Paul Goble
Staunton,
July 20 – Following the NATO summit in Brussels, Aleksey Beliyev says, Moscow
must recognize that Georgia is going to become a member of the Western alliance
very soon, quite possibly as others have suggested, even without having to
fulfill a Membership Action Plan (MAP).
As a result, the Russian security analyst says, Russian
officials must build a ramified road and rail system in the North Caucasus that
will integrate Abkhazia and South Ossetia with Russia and give Moscow the
ability to counter any NATO move (vpoanalytics.com/2018/07/20/rossia-abhaziya-uzhnaya-osetia-oboronnomu-prostranstvu-kompleksnoe-obespechenie/).
Unfortunately,
he continues, Moscow has not taken the necessary steps to do so up to now, with
one project after another left unfunded or repeatedly delayed.

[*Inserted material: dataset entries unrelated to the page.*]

-- pv_equiv track=rewrite | github.com/specmatic/labs-tests | rebuild_reports.py | filter_labs
-- ===== SOURCE A (Python) =====
-- def filter_labs(all_labs: list[str], selected_labs: list[str] | None) -> list[str]:
--     if not selected_labs:
--         return all_labs
--     selected_set = set(selected_labs)
--     invalid = sorted(selected_set - set(all_labs))
--     if invalid:
--         raise SystemExit(f"Unknown lab snapshot(s): {', '.join(invalid)}")
--     return [lab for lab in all_labs if lab in selected_set]
-- ===== SOURCE B (Python) =====
-- def filter_labs(all_labs: list[str], selected_labs: list[str] | None) -> list[str]:
--     if not selected_labs:
--         return all_labs
--     sel_sorted = sorted(selected_labs)
--     all_sorted = sorted(all_labs)
--     missing = _merge_missing(sel_sorted, all_sorted)
--     if missing:
--         raise SystemExit(f"Unknown lab snapshot(s): {', '.join(missing)}")
--     return [lab for lab in all_labs if _bsearch(sel_sorted, lab)]
--
--
-- def _merge_missing(sel, have):
--     """Two-pointer merge of two sorted lists: the elements of sel absent from have."""
--     missing = []
--     i = j = 0
--     while i < len(sel):
--         if j < len(have) and have[j] < sel[i]:
--             j += 1
--         elif j < len(have) and have[j] == sel[i]:
--             i += 1
--         else:
--             missing.append(sel[i])
--             i += 1
--     return missing
--
--
-- def _bsearch(xs, x):
--     """Binary search for membership of x in the sorted list xs."""
--     lo, hi = 0, len(xs)
--     while lo < hi:
--         mid = (lo + hi) // 2
--         if xs[mid] < x:
--             lo = mid + 1
--         elif x < xs[mid]:
--             hi = mid
--         else:
--             return True
--     return False
-- ===== Notes on version B (the rewrite author's own statement) =====
-- stated objective: alternative
-- what changed: Replaces A's hash-set machinery (set difference for validation, set-membership filter) with a comparison-based algorithm using no sets at all: sort both lists, find the missing selected labs by a two-pointer merge of the two sorted lists, and filter all_labs by binary search over the sorted selection.
import Mathlib
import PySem

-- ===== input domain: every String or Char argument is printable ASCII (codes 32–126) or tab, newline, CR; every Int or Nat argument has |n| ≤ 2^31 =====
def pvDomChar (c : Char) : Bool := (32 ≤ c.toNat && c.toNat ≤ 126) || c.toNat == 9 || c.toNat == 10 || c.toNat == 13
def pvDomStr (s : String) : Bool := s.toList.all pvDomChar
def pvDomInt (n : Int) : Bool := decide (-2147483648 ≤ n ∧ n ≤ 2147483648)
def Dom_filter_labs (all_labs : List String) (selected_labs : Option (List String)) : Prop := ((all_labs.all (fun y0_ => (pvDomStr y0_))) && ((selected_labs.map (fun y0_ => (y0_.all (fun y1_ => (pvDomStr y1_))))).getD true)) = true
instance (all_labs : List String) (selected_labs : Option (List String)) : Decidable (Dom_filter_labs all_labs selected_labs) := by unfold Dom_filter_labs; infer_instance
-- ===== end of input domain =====

-- B replaces A's hash-set machinery with a comparison-based algorithm using no sets: sort both
-- lists, find missing selected labs by a two-pointer merge of the sorted lists, and filter
-- all_labs by binary search over the sorted selection. Return value only is compared.

-- ===== PORT A =====
def filter_labs (all_labs : List String) (selected_labs : Option (List String)) : List String :=
  match selected_labs with
  | none => all_labs
  | some sel =>
    if sel.isEmpty then all_labs
    else
      let selected_set : PySem.Set String := PySem.Set.ofList sel
      let invalid := PySem.List.sorted (PySem.Set.diff selected_set (PySem.Set.ofList all_labs)) (fun x => x) false
      if invalid.isEmpty then
        all_labs.filter (fun lab => PySem.Set.contains selected_set lab)
      else []  -- Python raises SystemExit here; excluded by Pre_filter_labs

-- ===== PORT B =====
-- _merge_missing from Source B: the while loop over indices i (into sel) and j (into have)
-- becomes structural recursion on the two suffixes sel[i:], have[j:].
def mergeMissing : List String → List String → List String
  | [], _ => []
  | s :: ss, [] => s :: mergeMissing ss []
  | s :: ss, h :: hh =>
    if h < s then mergeMissing (s :: ss) hh
    else if h = s then mergeMissing ss (h :: hh)
    else s :: mergeMissing ss (h :: hh)
termination_by sel hav => sel.length + hav.length

-- _bsearch's while loop; xs.getD mid "" is xs[mid] (mid is always in range when hi ≤ len xs).
def bsearchGo (xs : List String) (x : String) (lo hi : Nat) : Bool :=
  if _h : lo < hi then
    if xs.getD ((lo + hi) / 2) "" < x then bsearchGo xs x ((lo + hi) / 2 + 1) hi
    else if x < xs.getD ((lo + hi) / 2) "" then bsearchGo xs x lo ((lo + hi) / 2)
    else true
  else false
termination_by hi - lo
decreasing_by all_goals omega

def bsearch (xs : List String) (x : String) : Bool := bsearchGo xs x 0 xs.length

def filter_labs_alt (all_labs : List String) (selected_labs : Option (List String)) : List String :=
  match selected_labs with
  | none => all_labs
  | some sel =>
    if sel.isEmpty then all_labs
    else
      let sel_sorted := PySem.List.sorted sel (fun s => s) false
      let all_sorted := PySem.List.sorted all_labs (fun s => s) false
      let missing := mergeMissing sel_sorted all_sorted
      if missing.isEmpty then
        all_labs.filter (fun lab => bsearch sel_sorted lab)
      else []  -- Python raises SystemExit here; excluded by Pre_filter_labs

-- ===== PRECONDITION & SPEC =====
-- Pre_ excludes exactly the inputs where A raises SystemExit: a non-empty selection
-- containing a name absent from all_labs.
def Pre_filter_labs (all_labs : List String) (selected_labs : Option (List String)) : Prop :=
  (match selected_labs with
   | none => true
   | some sel => sel.all (fun x => all_labs.contains x)) = true
instance (all_labs : List String) (selected_labs : Option (List String)) : Decidable (Pre_filter_labs all_labs selected_labs) := by unfold Pre_filter_labs; infer_instance

def pvWitness_filter_labs : List String × Option (List String) := (["a", "b", "a"], some ["b"])

def Spec_filter_labs (all_labs : List String) (selected_labs : Option (List String)) (out : List String) : Prop := out = filter_labs_alt all_labs selected_labs
instance (all_labs : List String) (selected_labs : Option (List String)) (out : List String) : Decidable (Spec_filter_labs all_labs selected_labs out) := by unfold Spec_filter_labs; infer_instance

-- ===== CLAIM (what is proved, stated in full; the proofs are below) =====
def Claim_equal_filter_labs : Prop := ∀ (all_labs : List String) (selected_labs : Option (List String)), Dom_filter_labs all_labs selected_labs → Pre_filter_labs all_labs selected_labs → Spec_filter_labs all_labs selected_labs (filter_labs all_labs selected_labs)

-- ===== LEMMAS AND PROOFS =====

-- The merge of two ≤-sorted lists finds nothing missing when sel ⊆ have.
theorem mergeMissing_eq_nil : ∀ (sel hav : List String),
    sel.Pairwise (· ≤ ·) → hav.Pairwise (· ≤ ·) → (∀ x ∈ sel, x ∈ hav) →
    mergeMissing sel hav = [] := by
  intro sel hav
  induction sel, hav using mergeMissing.induct with
  | case1 hav => intro _ _ _; simp [mergeMissing]
  | case2 s ss ih =>
    intro _ _ hsub
    exact absurd (hsub s List.mem_cons_self) List.not_mem_nil
  | case3 s ss h hh hlt ih =>
    intro hsel hhav hsub
    simp only [mergeMissing]
    rw [if_pos hlt]
    refine ih hsel (hhav.sublist (List.sublist_cons_self _ _)) ?_
    intro x hx
    have hsx : s ≤ x := by
      rcases List.mem_cons.mp hx with rfl | hx'
      · exact le_refl _
      · exact (List.pairwise_cons.mp hsel).1 x hx'
    rcases List.mem_cons.mp (hsub x hx) with rfl | hx'
    · exact absurd (lt_of_lt_of_le hlt hsx) (lt_irrefl x)
    · exact hx'
  | case4 ss h hh hnlt ih =>
    intro hsel hhav hsub
    simp only [mergeMissing]
    rw [if_neg hnlt]
    simp only [if_true]
    exact ih (hsel.sublist (List.sublist_cons_self _ _)) hhav
      (fun x hx => hsub x (List.mem_cons_of_mem _ hx))
  | case5 s ss h hh hnlt hne ih =>
    intro hsel hhav hsub
    exfalso
    have hsh : s < h := lt_of_le_of_ne (not_lt.mp hnlt) (fun e => hne e.symm)
    rcases List.mem_cons.mp (hsub s List.mem_cons_self) with rfl | hs'
    · exact lt_irrefl s hsh
    · exact absurd (lt_of_lt_of_le hsh ((List.pairwise_cons.mp hhav).1 s hs')) (lt_irrefl s)

-- Binary search is sound: a hit is an element of xs.
theorem bsearchGo_sound (xs : List String) (x : String) : ∀ (lo hi : Nat),
    hi ≤ xs.length → bsearchGo xs x lo hi = true → x ∈ xs := by
  intro lo hi
  induction lo, hi using bsearchGo.induct xs x with
  | case1 lo hi hlt hvx ih =>
    intro hhi hgo
    rw [bsearchGo, dif_pos hlt, if_pos hvx] at hgo
    exact ih hhi hgo
  | case2 lo hi hlt hnvx hxv ih =>
    intro hhi hgo
    rw [bsearchGo, dif_pos hlt, if_neg hnvx, if_pos hxv] at hgo
    exact ih (by omega) hgo
  | case3 lo hi hlt hnvx hnxv =>
    intro hhi _
    have hmid : (lo + hi) / 2 < xs.length := by omega
    have hveq : xs.getD ((lo + hi) / 2) "" = xs[(lo + hi) / 2] :=
      List.getD_eq_getElem xs "" hmid
    have hx : x = xs[(lo + hi) / 2] := by
      rw [← hveq]
      exact le_antisymm (not_lt.mp hnvx) (not_lt.mp hnxv)
    rw [hx]
    exact List.getElem_mem hmid
  | case4 lo hi hnlt =>
    intro _ hgo
    rw [bsearchGo, dif_neg hnlt] at hgo
    exact absurd hgo (by simp)

-- Binary search is complete on a ≤-sorted list.
theorem bsearchGo_complete (xs : List String) (x : String)
    (hsort : xs.Pairwise (· ≤ ·)) : ∀ (lo hi : Nat), hi ≤ xs.length →
    ∀ (i : Nat) (hi' : i < xs.length), lo ≤ i → i < hi → xs[i] = x →
    bsearchGo xs x lo hi = true := by
  intro lo hi
  induction lo, hi using bsearchGo.induct xs x with
  | case1 lo hi hlt hvx ih =>
    intro hhi i hi' hloi hihi hxi
    have hmid : (lo + hi) / 2 < xs.length := by omega
    have hveq : xs.getD ((lo + hi) / 2) "" = xs[(lo + hi) / 2] :=
      List.getD_eq_getElem xs "" hmid
    have h1 : xs[(lo + hi) / 2] < x := hveq ▸ hvx
    have hmi : (lo + hi) / 2 < i := by
      rcases Nat.lt_trichotomy i ((lo + hi) / 2) with hl | he | hg
      · exfalso
        have h2 := List.pairwise_iff_getElem.mp hsort i _ hi' hmid hl
        rw [hxi] at h2
        exact absurd (lt_of_le_of_lt h2 h1) (lt_irrefl x)
      · exfalso
        subst he
        rw [hxi] at h1
        exact lt_irrefl x h1
      · exact hg
    rw [bsearchGo, dif_pos hlt, if_pos hvx]
    exact ih hhi i hi' hmi hihi hxi
  | case2 lo hi hlt hnvx hxv ih =>
    intro hhi i hi' hloi hihi hxi
    have hmid : (lo + hi) / 2 < xs.length := by omega
    have hveq : xs.getD ((lo + hi) / 2) "" = xs[(lo + hi) / 2] :=
      List.getD_eq_getElem xs "" hmid
    have h1 : x < xs[(lo + hi) / 2] := hveq ▸ hxv
    have him : i < (lo + hi) / 2 := by
      rcases Nat.lt_trichotomy i ((lo + hi) / 2) with hl | he | hg
      · exact hl
      · exfalso
        subst he
        rw [hxi] at h1
        exact lt_irrefl x h1
      · exfalso
        have h2 := List.pairwise_iff_getElem.mp hsort _ i hmid hi' hg
        rw [hxi] at h2
        exact absurd (lt_of_lt_of_le h1 h2) (lt_irrefl x)
    rw [bsearchGo, dif_pos hlt, if_neg hnvx, if_pos hxv]
    exact ih (by omega) i hi' hloi him hxi
  | case3 lo hi hlt hnvx hnxv =>
    intro _ _ _ _ _ _
    rw [bsearchGo, dif_pos hlt, if_neg hnvx, if_neg hnxv]
  | case4 lo hi hnlt =>
    intro _ i _ hloi hihi _
    omega

theorem bsearch_iff_mem (xs : List String) (x : String)
    (hsort : xs.Pairwise (· ≤ ·)) : bsearch xs x = true ↔ x ∈ xs := by
  constructor
  · exact bsearchGo_sound xs x 0 xs.length (le_refl _)
  · intro hx
    rcases List.getElem_of_mem hx with ⟨i, hi, hxi⟩
    exact bsearchGo_complete xs x hsort 0 xs.length (le_refl _) i hi (Nat.zero_le _) hi hxi

-- sorted(xs) with the identity key is ≤-sorted.
theorem sorted_id_pairwise (xs : List String) :
    (PySem.List.sorted xs (fun s => s) false).Pairwise (· ≤ ·) :=
  PySem.List.sorted_pairwise xs (fun s => s)

theorem filter_labs_spec : Claim_equal_filter_labs := by
  unfold Claim_equal_filter_labs
  intro all_labs selected_labs _ hpre
  unfold Spec_filter_labs Pre_filter_labs at *
  cases selected_labs with
  | none => rfl
  | some sel =>
    simp only [filter_labs, filter_labs_alt]
    by_cases hs : sel.isEmpty = true
    · rw [if_pos hs, if_pos hs]
    · rw [if_neg hs, if_neg hs]
      have hsub : ∀ x ∈ sel, x ∈ all_labs := by
        intro x hx
        have := List.all_eq_true.mp hpre x hx
        simpa using this
      -- A's invalid set is empty
      have hdiff : PySem.Set.diff (PySem.Set.ofList sel) (PySem.Set.ofList all_labs) = [] := by
        apply List.eq_nil_iff_forall_not_mem.mpr
        intro x hx
        have hx' := (PySem.Set.mem_diff _ _ _).mp hx
        exact hx'.2 ((PySem.Set.mem_ofList _ _).mpr (hsub x ((PySem.Set.mem_ofList _ _).mp hx'.1)))
      -- B's merge finds nothing missing
      have hmiss : mergeMissing (PySem.List.sorted sel (fun s => s) false)
          (PySem.List.sorted all_labs (fun s => s) false) = [] := by
        apply mergeMissing_eq_nil _ _ (sorted_id_pairwise sel) (sorted_id_pairwise all_labs)
        intro x hx
        exact (PySem.List.mem_sorted _ _ _ _).mpr
          (hsub x ((PySem.List.mem_sorted _ _ _ _).mp hx))
      rw [hdiff, hmiss]
      have hsort0 : PySem.List.sorted ([] : List String) (fun x => x) false = [] := rfl
      rw [hsort0]
      simp only [List.isEmpty_nil, if_true]
      apply List.filter_congr
      intro lab _
      rw [Bool.eq_iff_iff]
      rw [PySem.Set.contains_iff, PySem.Set.mem_ofList,
        bsearch_iff_mem _ _ (sorted_id_pairwise sel), PySem.List.mem_sorted]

But the
imminence of Georgia’s membership in the Western alliance leaves the Russian
side with no defensible option except to restart these projects and launch
others – and to begin to do so right now.
The most
immediately striking aspect of Beliyev’s article today is that he views the
question of Georgian membership in NATO as an imminent done deal, a remarkable
position for him to take given that Vladimir Putin clearly hopes he can
intimidate alliance members into at a minimum delaying admission of Tbilisi by
threatening a harsh response to any such action.
To be
sure, the analyst says, NATO has not give an exact date for Georgia’s
“inevitable” admission, “but in the opinion of many experts this process is
hardly likely to be drawn out.” And NATO advisors are already flooding into
Georgia, focusing their attention on Georgian border regions between Abkhazia
and South Ossetia.
“It is
not excluded,” Beliyev argues, “that intelligence and/or military objects of
NATO will be places in Pageri, Oni and/or Mestia, that is – and [he] stresses
this yet again – in that part of northwestern Georgia which adjoins the Georgian-Russian
border and at one and the same time geographically separates Abkhazia and South
Ossetia.”
It is precisely
in this region that the Georgian authorities are planning to extend over the
next two years existing railroad lines from Tkibulil and/or Dzhvari, linking it
to the Baku-Tbilisi-Kars line and giving NATO enormous opportunities for rapid
maneuver. Russia must react to that promptly.
“In the
emerging situation, the accelerated establishment of a unified transportation-economic
and on the whole defensive infrastructure space of the Russian Federation,
Abkhazia and South Ossetia is taking on especially great importance.” Unfortunately,
Beliyev says, talk about such projects has far exceeded progress on the ground.
According
to the analyst, “the military-strategic importance of these projects for the security
and development of economic cooperation among Russia, Abkhazia and South Ossetia
and even more in the context of the ever more rapid coming together of Georgia
and NATO is obvious.”
In his
article, Beliyev describes the various rail and highway proposals that have
been made over the years to address these problems and the general failure of
Moscow to ensure that plans become realities.
Now with Georgia set to become a NATO country, perhaps the Russian
government will take action.
“In a
broader context,” he says, “South Ossetia and Abkhazia have for a long time
already needed to be more closely integrated into the Organization for the
Collective Security Treaty, which besides everything else, will accelerate the realization
of such projects” linking these two unrecognized states with Russian territory.